Around about how much water do you add to the grain? 
How does this effect the flow through the grain mill hopper?
Do you use a different crusher gap for dry and wet grains?

Thanks

RM


----------



## Pumpy (26/7/06)

roger mellie said:


> Pumpy said:
> 
> 
> > I put some water on my grains before 15 mins before crushing .
> ...



Roger,
I use about 125-150ml just sprinkle on the grain and mix in well the 15 min allows it to absorb into the husk it is not wet at this stage , I set the rollers for about 0.7mm ( i dont have a heavy knurling on the rollers ) it pulls into the rollers better this way ,I can crush dry at 0.7mm but would normally do it at 0.9mm.

As I have stated before Grumpy told me to crush as fine as you can with out getting a stuck sparge.

I get a lot of flour but the husk is so good I do not have trouble with stuck sparge.

I have seen various brewers crush and they are all different some of it very rough some of it vey fine , but they all get results .

Pumpy


----------



## warrenlw63 (27/7/06)

Tony M said:


> As I now use a 24V battery charger on my grain mill, I'm aware of the current draw.
> The last couple of crushes of JW Pilsner malt needed a current draw of around 7 amps. I purchased a new bag last week and the draw was down to 3 to 4 amps. I did not change any settings on the mill so this variation must be something to do with the grain hardness or toughness (for want of a better word).
> Can anyone enlighten me?



G'day Tony.

I think the term you're looking for is malt "friability" it's usually easy to check this by chewing a few kernels. If they're a little steely-tipped they tend to jar your teeth a bit. :lol: I find malts like Marris Otter don't do this but Powells and most likely JW Pils does.

I had my Marga set up with a wiper motor for a while with a battery charger that had an 8 amp cutoff. Trying to crush Powells malt would stall the motor quite frequently which lead me to believe that it was obviously drawing more than 8 amps. 

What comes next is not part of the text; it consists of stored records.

-- pv_equiv track=rewrite | github.com/dengguojie/vue-element-admin | ops/built-in/tbe/impl/gather_nd.py | _move_length_indice_per_unit
-- ===== SOURCE A (Python) =====
-- def _move_length_indice_per_unit(shape_data, shape_indices):
--     """
--     calculate move length indice per unit
--     """
--     last_indice_dim = shape_indices[-1]
--     shape_data_size = len(shape_data)
--     diff_num = abs(shape_data_size - last_indice_dim)
--     total_data_shape = 1
--     part_data_shape = 1
--     data_part = 1
--     for data_dim in shape_data:
--         total_data_shape *= data_dim
--     for i in range(0, shape_data_size - diff_num):
--         part_data_shape *= shape_data[i]
--     data_part = total_data_shape // part_data_shape
--     return data_part
-- ===== SOURCE B (Python) =====
-- def _move_length_indice_per_unit(shape_data, shape_indices):
--     """
--     calculate move length indice per unit
--     """
--     last_indice_dim = shape_indices[-1]
--     shape_data_size = len(shape_data)
--     start = max(0, shape_data_size - abs(shape_data_size - last_indice_dim))
--     data_part = 1
--     for data_dim in shape_data[start:]:
--         data_part *= data_dim
--     return data_part
-- ===== Notes on version B (the rewrite author's own statement) =====
-- stated objective: simpler
-- what changed: B multiplies only the trailing dims shape_data[start:] in one loop (start clamped to 0), instead of computing the total product and a prefix product and floor-dividing them.
import Mathlib
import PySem

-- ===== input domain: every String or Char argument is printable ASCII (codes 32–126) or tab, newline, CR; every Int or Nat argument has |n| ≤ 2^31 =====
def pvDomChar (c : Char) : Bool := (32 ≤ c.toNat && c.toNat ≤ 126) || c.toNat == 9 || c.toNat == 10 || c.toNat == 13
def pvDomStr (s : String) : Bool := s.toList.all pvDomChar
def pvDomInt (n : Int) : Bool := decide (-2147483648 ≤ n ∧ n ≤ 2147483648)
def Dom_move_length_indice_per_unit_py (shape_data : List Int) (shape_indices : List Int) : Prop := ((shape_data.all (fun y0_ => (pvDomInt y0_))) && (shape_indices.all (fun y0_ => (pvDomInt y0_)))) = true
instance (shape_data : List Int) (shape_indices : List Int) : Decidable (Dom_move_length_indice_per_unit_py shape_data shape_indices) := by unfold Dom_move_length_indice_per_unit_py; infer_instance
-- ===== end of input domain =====

-- B computes the product of the trailing dims shape_data[max(0, n - |n - last|):] in one loop,
-- instead of A's total product divided by a prefix product (objective: simpler).

-- ===== PORT A =====
def move_length_indice_per_unit_py (shape_data : List Int) (shape_indices : List Int) : Int :=
  let last_indice_dim := PySem.List.pyGetD shape_indices (-1) 0
  let shape_data_size : Int := PySem.List.len shape_data
  let diff_num := |shape_data_size - last_indice_dim|
  let total_data_shape := shape_data.foldl (fun acc data_dim => acc * data_dim) 1
  let part_data_shape := (PySem.List.pyRange 0 (shape_data_size - diff_num)).foldl
      (fun acc i => acc * PySem.List.pyGetD shape_data i 1) 1
  PySem.Int.floordiv total_data_shape part_data_shape

-- ===== PORT B =====
def move_length_indice_per_unit_py_alt (shape_data : List Int) (shape_indices : List Int) : Int :=
  let last_indice_dim := PySem.List.pyGetD shape_indices (-1) 0
  let shape_data_size : Int := PySem.List.len shape_data
  let start := max 0 (shape_data_size - |shape_data_size - last_indice_dim|)
  (PySem.List.slice shape_data (some start)).foldl (fun acc data_dim => acc * data_dim) 1

-- ===== PRECONDITION & SPEC =====
-- Pre_ excludes (a) empty shape_indices, where A raises IndexError on shape_indices[-1], and
-- (b) inputs whose prefix shape_data[:n - |n - last|] contains a 0, where A computes 0 // 0 and
-- raises ZeroDivisionError.
def Pre_move_length_indice_per_unit_py (shape_data : List Int) (shape_indices : List Int) : Prop :=
  shape_indices ≠ [] ∧
  (0 : Int) ∉ shape_data.take
    (((shape_data.length : Int) - |(shape_data.length : Int) - (shape_indices.getLast?.getD 0)|).toNat)
instance (shape_data : List Int) (shape_indices : List Int) : Decidable (Pre_move_length_indice_per_unit_py shape_data shape_indices) := by unfold Pre_move_length_indice_per_unit_py; infer_instance

def pvWitness_move_length_indice_per_unit_py : List Int × List Int := ([2, 3], [1])

def Spec_move_length_indice_per_unit_py (shape_data : List Int) (shape_indices : List Int) (out : Int) : Prop := out = move_length_indice_per_unit_py_alt shape_data shape_indices
instance (shape_data : List Int) (shape_indices : List Int) (out : Int) : Decidable (Spec_move_length_indice_per_unit_py shape_data shape_indices out) := by unfold Spec_move_length_indice_per_unit_py; infer_instance

-- ===== CLAIM (what is proved, stated in full; the proofs are below) =====
def Claim_equal_move_length_indice_per_unit_py : Prop := ∀ (shape_data : List Int) (shape_indices : List Int), Dom_move_length_indice_per_unit_py shape_data shape_indices → Pre_move_length_indice_per_unit_py shape_data shape_indices → Spec_move_length_indice_per_unit_py shape_data shape_indices (move_length_indice_per_unit_py shape_data shape_indices)

-- ===== LEMMAS AND PROOFS =====

-- A's index loop over range(0, m) multiplies exactly the first m dims.
lemma foldl_range_mul_take (xs : List Int) (n : Nat) (hn : n ≤ xs.length) :
    (PySem.List.pyRange 0 (n : Int)).foldl (fun acc i => acc * PySem.List.pyGetD xs i 1) 1
      = (xs.take n).prod := by
  induction n with
  | zero => simp [PySem.List.pyRange]
  | succ k ih =>
    have hk : k < xs.length := by omega
    rw [show ((k + 1 : Nat) : Int) = (k : Int) + 1 by push_cast; ring,
        PySem.List.pyRange_one_succ_right (by positivity)]
    rw [List.foldl_append, ih (by omega)]
    have hget : PySem.List.pyGetD xs ((k : Nat) : Int) 1 = xs[k] := by
      rw [PySem.List.pyGetD_natCast]
      exact List.getD_eq_getElem xs 1 hk
    simp only [List.foldl_cons, List.foldl_nil, hget]
    rw [List.prod_take_succ xs k hk]

theorem move_length_indice_per_unit_py_spec : Claim_equal_move_length_indice_per_unit_py := by
  intro sd si _hdom hpre
  obtain ⟨hne, hz⟩ := hpre
  unfold Spec_move_length_indice_per_unit_py
  unfold move_length_indice_per_unit_py move_length_indice_per_unit_py_alt
  simp only [PySem.List.len]
  set L := PySem.List.pyGetD si (-1) 0 with hL
  have hLv : L = si.getLast?.getD 0 := by
    rw [hL, PySem.List.pyGetD_neg_one si 0 hne, List.getLast?_eq_some_getLast hne]
    rfl
  set m : Int := (sd.length : Int) - |(sd.length : Int) - L| with hm
  have habs : 0 ≤ |(sd.length : Int) - L| := abs_nonneg _
  have hml : m.toNat ≤ sd.length := by omega
  have hstart : (max 0 m).toNat = m.toNat := by omega
  -- B's side: trailing slice product
  have hB : (PySem.List.slice sd (some (max 0 m))).foldl (fun acc d => acc * d) 1
      = (sd.drop m.toNat).prod := by
    rw [PySem.List.slice_from sd (le_max_left 0 m), hstart]
    simp [← List.prod_eq_foldl]
  -- A's side
  have hrange : PySem.List.pyRange 0 m = PySem.List.pyRange 0 (m.toNat : Int) := by
    by_cases h : 0 ≤ m
    · rw [Int.toNat_of_nonneg h]
    · rw [show m.toNat = 0 by omega]
      simp [PySem.List.pyRange, show m ≤ 0 by omega]
  have hpart : (PySem.List.pyRange 0 m).foldl (fun acc i => acc * PySem.List.pyGetD sd i 1) 1
      = (sd.take m.toNat).prod := by
    rw [hrange, foldl_range_mul_take sd m.toNat hml]
  have htot : sd.foldl (fun acc d => acc * d) 1 = (sd.take m.toNat).prod * (sd.drop m.toNat).prod := by
    rw [← List.prod_eq_foldl, ← List.prod_append, List.take_append_drop]
  have hpz : (sd.take m.toNat).prod ≠ 0 := by
    apply List.prod_ne_zero
    rw [← hLv] at hz
    exact hz
  rw [hB, hpart, htot]
  simp only [PySem.Int.floordiv]
  exact Int.mul_fdiv_cancel_left _ hpz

I've now got my 18 volt cordless drill on the mill and can crush 9kg of grain on one charge If I'm crushing Marris Otter. If I crush Powells Trad Ale the battery on the drill goes flat about 75% into the crush.

I've also found that crushing with the Marga produces some very fine (dandruff) like bits of husk that seem fo to find their way into the boiler on occasion. Takes quite a bit of recirculation to clear this if it even totally clears at all. <_< 

All that being said with my current crush I'm getting efficiency approaching 87-90% with Marris Otter.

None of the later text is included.